Saved entries
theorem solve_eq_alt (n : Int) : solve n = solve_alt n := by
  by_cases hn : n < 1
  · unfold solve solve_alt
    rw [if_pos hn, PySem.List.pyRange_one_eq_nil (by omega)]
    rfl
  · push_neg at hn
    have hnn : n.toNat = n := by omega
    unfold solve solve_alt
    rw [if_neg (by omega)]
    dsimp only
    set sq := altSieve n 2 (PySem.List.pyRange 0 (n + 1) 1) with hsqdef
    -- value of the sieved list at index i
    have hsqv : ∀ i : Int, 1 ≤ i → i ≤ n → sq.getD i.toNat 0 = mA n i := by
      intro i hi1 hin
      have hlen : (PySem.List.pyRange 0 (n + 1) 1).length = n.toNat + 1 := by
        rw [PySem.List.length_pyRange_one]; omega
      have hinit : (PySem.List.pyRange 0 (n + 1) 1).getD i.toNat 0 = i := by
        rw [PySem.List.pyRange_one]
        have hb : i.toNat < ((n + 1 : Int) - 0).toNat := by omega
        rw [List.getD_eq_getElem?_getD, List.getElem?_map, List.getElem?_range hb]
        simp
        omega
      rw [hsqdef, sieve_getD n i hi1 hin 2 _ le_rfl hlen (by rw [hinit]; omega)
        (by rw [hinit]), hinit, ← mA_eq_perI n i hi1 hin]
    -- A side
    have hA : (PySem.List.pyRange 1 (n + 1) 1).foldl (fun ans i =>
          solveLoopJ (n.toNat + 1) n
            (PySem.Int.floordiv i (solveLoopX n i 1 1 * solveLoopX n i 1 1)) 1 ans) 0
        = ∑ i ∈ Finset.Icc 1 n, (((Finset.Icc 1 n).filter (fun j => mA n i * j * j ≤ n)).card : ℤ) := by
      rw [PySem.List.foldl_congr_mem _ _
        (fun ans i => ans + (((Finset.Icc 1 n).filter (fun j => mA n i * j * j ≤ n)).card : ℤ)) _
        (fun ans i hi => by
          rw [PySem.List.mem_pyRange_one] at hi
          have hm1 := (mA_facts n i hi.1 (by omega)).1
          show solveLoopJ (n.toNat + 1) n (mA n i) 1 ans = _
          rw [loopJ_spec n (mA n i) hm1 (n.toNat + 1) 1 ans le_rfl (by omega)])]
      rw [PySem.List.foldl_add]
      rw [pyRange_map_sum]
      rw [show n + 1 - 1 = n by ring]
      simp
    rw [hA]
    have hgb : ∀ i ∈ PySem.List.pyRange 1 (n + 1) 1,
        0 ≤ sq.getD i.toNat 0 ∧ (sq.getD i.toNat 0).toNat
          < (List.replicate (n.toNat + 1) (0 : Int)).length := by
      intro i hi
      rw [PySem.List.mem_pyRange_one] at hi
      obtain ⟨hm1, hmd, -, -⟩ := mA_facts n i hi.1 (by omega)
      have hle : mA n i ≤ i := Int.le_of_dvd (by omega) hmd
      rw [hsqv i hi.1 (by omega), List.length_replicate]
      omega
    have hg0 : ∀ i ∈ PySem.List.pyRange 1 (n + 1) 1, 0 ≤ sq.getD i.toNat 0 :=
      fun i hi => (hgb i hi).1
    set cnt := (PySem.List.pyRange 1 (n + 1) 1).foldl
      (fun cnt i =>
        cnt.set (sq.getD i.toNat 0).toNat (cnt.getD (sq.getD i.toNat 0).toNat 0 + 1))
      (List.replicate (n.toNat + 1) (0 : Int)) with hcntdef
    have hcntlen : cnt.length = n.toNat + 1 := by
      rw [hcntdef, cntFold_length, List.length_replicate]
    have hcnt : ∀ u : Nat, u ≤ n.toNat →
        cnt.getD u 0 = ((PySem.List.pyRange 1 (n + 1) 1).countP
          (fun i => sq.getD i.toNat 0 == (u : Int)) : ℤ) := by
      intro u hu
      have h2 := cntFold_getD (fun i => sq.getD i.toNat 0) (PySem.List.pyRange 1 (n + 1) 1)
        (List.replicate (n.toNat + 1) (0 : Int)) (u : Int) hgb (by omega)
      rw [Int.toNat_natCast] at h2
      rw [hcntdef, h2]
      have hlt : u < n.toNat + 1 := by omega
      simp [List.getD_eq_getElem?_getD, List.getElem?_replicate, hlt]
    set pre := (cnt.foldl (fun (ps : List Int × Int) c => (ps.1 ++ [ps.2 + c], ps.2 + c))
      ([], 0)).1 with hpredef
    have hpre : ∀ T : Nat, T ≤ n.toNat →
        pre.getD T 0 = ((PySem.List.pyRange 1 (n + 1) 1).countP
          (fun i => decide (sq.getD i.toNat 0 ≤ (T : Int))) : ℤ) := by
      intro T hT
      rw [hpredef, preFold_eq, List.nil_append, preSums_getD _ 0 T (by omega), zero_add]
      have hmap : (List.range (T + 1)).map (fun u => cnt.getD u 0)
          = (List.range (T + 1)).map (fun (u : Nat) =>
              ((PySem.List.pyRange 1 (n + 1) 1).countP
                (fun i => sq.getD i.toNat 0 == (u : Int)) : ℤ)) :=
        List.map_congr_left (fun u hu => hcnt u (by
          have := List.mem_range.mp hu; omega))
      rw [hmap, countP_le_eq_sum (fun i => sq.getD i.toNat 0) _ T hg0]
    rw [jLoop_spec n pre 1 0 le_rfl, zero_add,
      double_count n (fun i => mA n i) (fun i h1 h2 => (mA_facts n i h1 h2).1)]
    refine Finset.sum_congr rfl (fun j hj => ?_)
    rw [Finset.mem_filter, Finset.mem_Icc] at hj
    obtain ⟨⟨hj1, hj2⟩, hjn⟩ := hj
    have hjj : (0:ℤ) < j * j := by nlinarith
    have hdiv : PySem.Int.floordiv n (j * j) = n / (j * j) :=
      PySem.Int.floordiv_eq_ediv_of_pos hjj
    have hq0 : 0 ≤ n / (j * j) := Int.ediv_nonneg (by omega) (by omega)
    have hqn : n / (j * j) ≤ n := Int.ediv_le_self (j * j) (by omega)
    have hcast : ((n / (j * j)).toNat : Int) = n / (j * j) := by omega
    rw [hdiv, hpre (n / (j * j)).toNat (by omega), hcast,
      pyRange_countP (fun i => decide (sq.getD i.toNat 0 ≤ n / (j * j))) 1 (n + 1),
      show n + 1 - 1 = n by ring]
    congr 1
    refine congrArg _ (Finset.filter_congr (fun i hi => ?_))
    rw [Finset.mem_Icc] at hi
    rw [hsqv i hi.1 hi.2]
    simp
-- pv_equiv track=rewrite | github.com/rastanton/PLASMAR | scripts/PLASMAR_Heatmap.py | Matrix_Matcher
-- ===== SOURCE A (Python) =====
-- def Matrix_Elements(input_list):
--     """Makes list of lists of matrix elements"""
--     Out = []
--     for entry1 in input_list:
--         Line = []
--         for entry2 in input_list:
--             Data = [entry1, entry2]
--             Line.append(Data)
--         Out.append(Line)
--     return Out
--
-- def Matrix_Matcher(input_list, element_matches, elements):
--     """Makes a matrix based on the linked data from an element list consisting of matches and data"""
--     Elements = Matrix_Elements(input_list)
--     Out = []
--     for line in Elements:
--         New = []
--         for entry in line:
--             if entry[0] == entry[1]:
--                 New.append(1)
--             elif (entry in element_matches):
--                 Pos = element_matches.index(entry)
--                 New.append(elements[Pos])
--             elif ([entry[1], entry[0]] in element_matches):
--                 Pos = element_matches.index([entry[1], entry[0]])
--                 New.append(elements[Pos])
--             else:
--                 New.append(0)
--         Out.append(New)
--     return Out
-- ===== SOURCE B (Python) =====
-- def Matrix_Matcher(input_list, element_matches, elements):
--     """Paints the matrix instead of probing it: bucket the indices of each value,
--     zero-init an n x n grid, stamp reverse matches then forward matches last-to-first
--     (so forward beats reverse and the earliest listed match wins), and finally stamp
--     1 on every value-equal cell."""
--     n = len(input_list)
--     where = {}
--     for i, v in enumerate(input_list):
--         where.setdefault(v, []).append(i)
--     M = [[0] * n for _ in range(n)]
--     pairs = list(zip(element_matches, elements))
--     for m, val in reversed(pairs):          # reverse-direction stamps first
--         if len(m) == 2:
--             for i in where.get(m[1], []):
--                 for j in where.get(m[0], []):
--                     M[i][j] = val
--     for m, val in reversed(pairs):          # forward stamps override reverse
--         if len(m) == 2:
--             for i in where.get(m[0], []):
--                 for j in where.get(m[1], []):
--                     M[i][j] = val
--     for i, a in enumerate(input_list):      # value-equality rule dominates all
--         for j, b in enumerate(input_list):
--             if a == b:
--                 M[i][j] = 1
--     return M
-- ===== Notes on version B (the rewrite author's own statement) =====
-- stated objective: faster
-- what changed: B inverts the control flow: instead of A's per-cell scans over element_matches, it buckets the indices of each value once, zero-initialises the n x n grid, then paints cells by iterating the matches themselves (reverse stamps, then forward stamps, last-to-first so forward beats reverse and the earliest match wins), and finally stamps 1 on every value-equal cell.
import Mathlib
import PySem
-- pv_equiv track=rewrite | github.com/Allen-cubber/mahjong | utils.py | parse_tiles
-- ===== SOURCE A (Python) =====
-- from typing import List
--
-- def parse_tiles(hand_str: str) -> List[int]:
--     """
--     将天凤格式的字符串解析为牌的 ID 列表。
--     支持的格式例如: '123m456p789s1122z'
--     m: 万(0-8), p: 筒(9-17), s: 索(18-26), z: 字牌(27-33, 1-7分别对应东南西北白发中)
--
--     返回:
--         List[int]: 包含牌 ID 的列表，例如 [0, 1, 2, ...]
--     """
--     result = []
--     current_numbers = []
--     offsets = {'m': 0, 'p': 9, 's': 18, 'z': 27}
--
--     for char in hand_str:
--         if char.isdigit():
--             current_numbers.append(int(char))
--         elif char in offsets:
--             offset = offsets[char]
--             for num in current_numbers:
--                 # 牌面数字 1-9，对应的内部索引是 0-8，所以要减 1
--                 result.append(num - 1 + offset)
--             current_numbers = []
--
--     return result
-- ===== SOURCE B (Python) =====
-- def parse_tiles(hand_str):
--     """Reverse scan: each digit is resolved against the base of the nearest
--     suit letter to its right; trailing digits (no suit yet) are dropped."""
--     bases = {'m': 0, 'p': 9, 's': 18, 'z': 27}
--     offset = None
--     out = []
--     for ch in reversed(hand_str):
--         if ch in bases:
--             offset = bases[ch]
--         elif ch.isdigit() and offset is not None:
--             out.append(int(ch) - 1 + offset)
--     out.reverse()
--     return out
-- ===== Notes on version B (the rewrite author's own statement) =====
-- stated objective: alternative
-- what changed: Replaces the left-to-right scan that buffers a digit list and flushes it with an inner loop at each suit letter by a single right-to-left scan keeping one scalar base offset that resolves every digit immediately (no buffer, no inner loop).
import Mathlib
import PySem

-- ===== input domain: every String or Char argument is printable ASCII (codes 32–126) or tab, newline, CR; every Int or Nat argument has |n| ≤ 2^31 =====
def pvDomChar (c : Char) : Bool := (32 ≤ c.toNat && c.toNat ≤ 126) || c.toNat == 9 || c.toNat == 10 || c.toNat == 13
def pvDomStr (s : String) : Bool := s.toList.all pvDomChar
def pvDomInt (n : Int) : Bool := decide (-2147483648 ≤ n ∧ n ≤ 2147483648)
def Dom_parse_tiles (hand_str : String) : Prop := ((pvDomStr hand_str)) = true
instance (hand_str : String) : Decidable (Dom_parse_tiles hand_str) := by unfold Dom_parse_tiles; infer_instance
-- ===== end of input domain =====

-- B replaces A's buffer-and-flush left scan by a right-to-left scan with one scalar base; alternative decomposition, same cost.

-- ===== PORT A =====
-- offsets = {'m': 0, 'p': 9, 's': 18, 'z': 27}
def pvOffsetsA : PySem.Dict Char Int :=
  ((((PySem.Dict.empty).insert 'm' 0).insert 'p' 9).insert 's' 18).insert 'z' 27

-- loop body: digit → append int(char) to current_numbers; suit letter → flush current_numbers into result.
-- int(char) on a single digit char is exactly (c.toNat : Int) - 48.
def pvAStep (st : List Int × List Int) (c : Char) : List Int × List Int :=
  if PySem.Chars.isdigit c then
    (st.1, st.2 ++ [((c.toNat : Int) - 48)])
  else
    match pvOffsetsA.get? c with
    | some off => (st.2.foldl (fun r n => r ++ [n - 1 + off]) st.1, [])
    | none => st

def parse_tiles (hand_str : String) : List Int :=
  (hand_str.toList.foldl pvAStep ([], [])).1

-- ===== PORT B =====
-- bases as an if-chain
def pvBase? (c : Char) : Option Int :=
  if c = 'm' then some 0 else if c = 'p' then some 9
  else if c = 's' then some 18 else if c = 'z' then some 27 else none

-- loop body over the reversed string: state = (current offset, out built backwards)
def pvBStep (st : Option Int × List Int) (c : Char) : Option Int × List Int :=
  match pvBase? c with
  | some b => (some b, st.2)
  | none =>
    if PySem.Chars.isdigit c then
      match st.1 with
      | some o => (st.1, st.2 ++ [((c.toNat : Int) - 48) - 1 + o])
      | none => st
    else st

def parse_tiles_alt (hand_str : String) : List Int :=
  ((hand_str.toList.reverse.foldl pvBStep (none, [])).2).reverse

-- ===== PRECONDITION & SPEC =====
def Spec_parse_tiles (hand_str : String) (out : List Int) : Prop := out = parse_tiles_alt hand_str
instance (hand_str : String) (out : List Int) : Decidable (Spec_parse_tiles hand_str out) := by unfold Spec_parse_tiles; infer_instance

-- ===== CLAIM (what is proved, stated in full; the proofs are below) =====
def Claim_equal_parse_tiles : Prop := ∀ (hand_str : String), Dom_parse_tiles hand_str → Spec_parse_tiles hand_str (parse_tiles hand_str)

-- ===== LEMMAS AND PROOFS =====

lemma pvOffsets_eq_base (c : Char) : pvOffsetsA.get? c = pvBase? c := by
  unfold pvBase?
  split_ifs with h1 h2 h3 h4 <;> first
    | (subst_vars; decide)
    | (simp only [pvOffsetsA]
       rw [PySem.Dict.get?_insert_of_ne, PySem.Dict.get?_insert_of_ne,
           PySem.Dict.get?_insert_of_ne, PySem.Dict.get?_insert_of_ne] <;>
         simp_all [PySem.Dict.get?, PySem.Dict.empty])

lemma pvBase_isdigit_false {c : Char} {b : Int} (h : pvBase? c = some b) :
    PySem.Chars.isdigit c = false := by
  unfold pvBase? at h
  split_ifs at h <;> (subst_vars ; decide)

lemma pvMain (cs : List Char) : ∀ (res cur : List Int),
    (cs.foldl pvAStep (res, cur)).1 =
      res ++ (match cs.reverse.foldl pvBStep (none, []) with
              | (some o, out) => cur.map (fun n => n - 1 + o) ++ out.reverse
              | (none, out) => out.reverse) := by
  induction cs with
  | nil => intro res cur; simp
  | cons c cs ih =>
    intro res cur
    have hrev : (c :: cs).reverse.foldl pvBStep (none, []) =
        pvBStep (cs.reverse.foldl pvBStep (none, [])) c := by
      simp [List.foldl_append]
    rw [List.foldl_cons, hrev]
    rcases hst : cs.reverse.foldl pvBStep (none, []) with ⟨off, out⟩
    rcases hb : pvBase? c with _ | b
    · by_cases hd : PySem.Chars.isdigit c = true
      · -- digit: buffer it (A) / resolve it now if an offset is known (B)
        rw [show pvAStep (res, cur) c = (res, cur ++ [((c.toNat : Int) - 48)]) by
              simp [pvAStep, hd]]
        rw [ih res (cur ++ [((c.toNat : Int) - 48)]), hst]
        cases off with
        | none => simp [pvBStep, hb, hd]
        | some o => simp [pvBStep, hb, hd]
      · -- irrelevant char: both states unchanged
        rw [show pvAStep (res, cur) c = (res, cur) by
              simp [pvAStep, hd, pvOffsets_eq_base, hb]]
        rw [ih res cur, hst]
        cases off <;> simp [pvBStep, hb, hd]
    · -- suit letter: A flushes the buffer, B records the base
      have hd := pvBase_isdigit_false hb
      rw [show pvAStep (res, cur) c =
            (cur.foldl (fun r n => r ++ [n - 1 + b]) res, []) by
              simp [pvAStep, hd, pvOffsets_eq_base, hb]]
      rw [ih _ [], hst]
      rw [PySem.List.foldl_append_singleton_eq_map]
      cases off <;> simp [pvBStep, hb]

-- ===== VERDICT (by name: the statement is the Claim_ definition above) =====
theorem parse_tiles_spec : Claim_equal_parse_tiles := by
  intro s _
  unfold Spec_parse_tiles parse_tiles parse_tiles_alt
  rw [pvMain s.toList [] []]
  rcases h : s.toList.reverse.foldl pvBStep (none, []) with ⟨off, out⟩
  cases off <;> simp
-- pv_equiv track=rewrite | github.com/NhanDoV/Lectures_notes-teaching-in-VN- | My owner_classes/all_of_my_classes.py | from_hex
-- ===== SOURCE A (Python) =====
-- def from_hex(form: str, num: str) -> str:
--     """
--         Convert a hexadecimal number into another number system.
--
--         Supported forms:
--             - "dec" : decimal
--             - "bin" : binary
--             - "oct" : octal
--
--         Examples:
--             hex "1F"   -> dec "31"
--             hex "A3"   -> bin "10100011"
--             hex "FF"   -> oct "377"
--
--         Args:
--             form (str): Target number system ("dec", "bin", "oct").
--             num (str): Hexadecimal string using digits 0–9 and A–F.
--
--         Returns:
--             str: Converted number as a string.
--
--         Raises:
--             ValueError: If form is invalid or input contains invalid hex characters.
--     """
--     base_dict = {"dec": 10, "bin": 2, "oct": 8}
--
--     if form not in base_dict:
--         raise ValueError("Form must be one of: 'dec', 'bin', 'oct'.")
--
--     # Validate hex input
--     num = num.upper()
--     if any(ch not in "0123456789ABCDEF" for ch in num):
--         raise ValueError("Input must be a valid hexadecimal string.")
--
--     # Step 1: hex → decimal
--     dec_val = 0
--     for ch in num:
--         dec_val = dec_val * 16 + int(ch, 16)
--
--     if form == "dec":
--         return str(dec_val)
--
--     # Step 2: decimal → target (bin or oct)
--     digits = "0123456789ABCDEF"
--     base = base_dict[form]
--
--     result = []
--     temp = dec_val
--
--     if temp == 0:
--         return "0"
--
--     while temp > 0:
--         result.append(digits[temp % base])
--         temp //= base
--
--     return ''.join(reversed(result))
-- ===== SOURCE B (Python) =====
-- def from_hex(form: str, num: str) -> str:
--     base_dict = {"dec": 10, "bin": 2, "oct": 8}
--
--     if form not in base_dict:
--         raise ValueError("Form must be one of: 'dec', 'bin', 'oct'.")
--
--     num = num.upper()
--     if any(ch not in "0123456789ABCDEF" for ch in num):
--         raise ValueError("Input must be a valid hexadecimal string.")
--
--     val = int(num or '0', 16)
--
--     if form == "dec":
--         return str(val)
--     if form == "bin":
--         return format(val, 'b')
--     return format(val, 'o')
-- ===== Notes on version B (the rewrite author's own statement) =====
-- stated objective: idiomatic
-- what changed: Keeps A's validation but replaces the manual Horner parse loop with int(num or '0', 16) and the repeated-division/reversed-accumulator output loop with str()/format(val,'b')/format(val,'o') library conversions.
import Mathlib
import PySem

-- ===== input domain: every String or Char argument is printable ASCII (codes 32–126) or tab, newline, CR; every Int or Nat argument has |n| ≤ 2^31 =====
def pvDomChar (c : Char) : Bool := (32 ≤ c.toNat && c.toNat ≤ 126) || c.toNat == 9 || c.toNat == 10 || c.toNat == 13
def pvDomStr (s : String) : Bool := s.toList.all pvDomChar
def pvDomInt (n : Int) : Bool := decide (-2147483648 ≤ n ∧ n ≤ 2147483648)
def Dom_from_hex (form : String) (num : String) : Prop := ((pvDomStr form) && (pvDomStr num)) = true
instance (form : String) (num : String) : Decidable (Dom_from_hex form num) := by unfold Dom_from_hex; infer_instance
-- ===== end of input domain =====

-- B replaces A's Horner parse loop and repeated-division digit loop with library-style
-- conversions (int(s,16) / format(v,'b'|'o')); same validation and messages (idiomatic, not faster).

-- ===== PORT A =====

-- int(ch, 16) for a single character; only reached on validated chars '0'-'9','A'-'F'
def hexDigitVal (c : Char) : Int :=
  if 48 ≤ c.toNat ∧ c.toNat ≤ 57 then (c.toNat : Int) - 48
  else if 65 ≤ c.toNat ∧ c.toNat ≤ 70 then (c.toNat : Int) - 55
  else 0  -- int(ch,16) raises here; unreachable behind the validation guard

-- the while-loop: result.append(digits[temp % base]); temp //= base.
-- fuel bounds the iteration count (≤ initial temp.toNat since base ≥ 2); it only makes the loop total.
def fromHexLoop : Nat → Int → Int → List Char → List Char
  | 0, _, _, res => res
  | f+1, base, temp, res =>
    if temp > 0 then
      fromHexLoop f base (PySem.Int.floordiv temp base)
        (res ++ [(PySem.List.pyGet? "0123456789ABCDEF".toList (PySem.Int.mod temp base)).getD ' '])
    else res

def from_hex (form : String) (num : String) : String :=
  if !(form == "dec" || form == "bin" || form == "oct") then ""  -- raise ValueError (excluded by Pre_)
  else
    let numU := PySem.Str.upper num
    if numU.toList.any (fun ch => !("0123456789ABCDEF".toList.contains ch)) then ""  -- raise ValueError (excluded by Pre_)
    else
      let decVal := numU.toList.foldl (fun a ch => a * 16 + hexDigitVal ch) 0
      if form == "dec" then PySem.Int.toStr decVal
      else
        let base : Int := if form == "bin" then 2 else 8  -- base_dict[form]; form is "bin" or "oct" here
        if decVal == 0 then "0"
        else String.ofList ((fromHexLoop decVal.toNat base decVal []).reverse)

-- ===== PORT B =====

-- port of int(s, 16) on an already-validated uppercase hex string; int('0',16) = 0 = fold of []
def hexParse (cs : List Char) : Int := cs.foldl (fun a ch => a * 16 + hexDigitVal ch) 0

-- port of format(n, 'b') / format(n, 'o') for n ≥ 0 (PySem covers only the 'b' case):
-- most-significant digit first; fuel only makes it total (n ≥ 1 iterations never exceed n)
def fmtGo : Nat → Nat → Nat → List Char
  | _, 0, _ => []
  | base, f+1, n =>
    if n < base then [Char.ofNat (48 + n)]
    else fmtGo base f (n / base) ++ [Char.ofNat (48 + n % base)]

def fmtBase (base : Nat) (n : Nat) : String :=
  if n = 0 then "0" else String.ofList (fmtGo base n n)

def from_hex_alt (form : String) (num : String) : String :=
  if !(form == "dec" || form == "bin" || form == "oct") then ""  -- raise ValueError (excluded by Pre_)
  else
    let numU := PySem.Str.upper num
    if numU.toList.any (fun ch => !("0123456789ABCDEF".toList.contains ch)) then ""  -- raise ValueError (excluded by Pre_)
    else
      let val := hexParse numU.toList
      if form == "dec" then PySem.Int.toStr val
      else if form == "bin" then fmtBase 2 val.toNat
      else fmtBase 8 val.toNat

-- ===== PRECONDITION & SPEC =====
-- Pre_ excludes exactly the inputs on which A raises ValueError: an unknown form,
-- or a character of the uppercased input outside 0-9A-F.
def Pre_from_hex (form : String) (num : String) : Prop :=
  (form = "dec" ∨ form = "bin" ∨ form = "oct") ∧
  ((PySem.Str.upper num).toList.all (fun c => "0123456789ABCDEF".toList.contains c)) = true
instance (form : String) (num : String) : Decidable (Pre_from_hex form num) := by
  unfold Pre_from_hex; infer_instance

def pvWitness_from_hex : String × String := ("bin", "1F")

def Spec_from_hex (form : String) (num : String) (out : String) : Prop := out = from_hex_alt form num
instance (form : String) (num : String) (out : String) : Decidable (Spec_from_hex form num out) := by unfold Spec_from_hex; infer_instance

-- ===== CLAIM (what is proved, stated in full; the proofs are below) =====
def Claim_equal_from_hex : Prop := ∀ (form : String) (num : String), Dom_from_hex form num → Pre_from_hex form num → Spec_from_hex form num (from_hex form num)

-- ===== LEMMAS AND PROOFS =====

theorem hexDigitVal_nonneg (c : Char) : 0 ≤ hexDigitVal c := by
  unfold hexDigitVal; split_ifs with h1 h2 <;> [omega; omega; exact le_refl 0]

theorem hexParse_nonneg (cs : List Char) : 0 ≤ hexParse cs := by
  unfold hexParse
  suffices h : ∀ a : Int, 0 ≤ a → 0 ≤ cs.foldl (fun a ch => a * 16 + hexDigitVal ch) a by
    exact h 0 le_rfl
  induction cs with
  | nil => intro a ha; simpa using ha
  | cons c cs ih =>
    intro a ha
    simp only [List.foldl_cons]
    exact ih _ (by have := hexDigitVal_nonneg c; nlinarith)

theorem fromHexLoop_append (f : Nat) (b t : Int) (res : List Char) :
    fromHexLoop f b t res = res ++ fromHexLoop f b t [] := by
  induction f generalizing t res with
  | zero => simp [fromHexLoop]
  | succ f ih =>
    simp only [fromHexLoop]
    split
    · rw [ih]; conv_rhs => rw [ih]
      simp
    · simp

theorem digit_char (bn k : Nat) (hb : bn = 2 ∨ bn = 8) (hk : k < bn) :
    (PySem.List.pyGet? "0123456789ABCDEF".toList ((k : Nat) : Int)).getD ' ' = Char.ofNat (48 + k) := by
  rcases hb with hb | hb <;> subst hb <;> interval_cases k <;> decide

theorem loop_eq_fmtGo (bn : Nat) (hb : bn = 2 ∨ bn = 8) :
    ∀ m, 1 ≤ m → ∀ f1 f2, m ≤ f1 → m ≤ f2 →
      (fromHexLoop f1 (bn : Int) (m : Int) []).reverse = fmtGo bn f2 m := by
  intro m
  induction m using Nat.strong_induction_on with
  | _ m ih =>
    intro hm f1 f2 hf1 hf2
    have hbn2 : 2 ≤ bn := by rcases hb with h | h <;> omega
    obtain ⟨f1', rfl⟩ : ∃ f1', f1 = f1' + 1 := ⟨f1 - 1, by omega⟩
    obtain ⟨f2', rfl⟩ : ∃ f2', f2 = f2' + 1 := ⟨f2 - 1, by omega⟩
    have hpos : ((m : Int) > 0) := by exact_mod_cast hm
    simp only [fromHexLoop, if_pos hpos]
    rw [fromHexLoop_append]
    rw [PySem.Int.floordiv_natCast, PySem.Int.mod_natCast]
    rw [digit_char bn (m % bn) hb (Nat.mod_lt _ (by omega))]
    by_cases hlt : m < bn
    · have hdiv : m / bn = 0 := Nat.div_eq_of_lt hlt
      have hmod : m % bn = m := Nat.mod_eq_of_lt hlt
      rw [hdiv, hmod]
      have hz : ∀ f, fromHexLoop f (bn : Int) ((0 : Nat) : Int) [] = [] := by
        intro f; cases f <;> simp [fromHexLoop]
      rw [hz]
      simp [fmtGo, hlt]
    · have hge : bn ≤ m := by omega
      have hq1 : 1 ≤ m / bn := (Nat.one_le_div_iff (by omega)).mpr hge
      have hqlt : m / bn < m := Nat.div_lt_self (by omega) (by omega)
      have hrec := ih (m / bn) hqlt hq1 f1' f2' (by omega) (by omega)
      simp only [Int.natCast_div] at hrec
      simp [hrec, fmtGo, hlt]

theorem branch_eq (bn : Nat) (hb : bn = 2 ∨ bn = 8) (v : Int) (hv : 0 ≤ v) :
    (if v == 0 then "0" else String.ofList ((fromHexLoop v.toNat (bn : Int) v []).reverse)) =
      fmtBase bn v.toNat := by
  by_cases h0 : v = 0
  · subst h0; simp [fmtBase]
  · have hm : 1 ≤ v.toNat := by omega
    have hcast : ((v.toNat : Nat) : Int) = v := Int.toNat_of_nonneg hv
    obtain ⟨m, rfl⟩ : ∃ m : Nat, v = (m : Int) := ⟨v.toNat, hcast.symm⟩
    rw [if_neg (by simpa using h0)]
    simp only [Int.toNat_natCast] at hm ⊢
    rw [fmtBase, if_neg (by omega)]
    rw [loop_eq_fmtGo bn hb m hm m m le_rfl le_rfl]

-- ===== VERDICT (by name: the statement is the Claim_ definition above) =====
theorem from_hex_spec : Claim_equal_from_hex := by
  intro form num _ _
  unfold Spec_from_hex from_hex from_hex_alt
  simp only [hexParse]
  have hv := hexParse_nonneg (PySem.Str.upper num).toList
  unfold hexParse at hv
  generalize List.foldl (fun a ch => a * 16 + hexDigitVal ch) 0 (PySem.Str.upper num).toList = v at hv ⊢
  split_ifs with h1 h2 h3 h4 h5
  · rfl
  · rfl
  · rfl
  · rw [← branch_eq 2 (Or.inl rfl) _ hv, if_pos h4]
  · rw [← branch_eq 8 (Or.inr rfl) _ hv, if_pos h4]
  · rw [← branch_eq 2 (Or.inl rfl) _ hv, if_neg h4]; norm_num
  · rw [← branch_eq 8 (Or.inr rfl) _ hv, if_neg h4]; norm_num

EXERCISE.
The string "rcases" may appear in the entries. Say how many lines contain it, as a bare number.

FINISHED EXERCISE.
5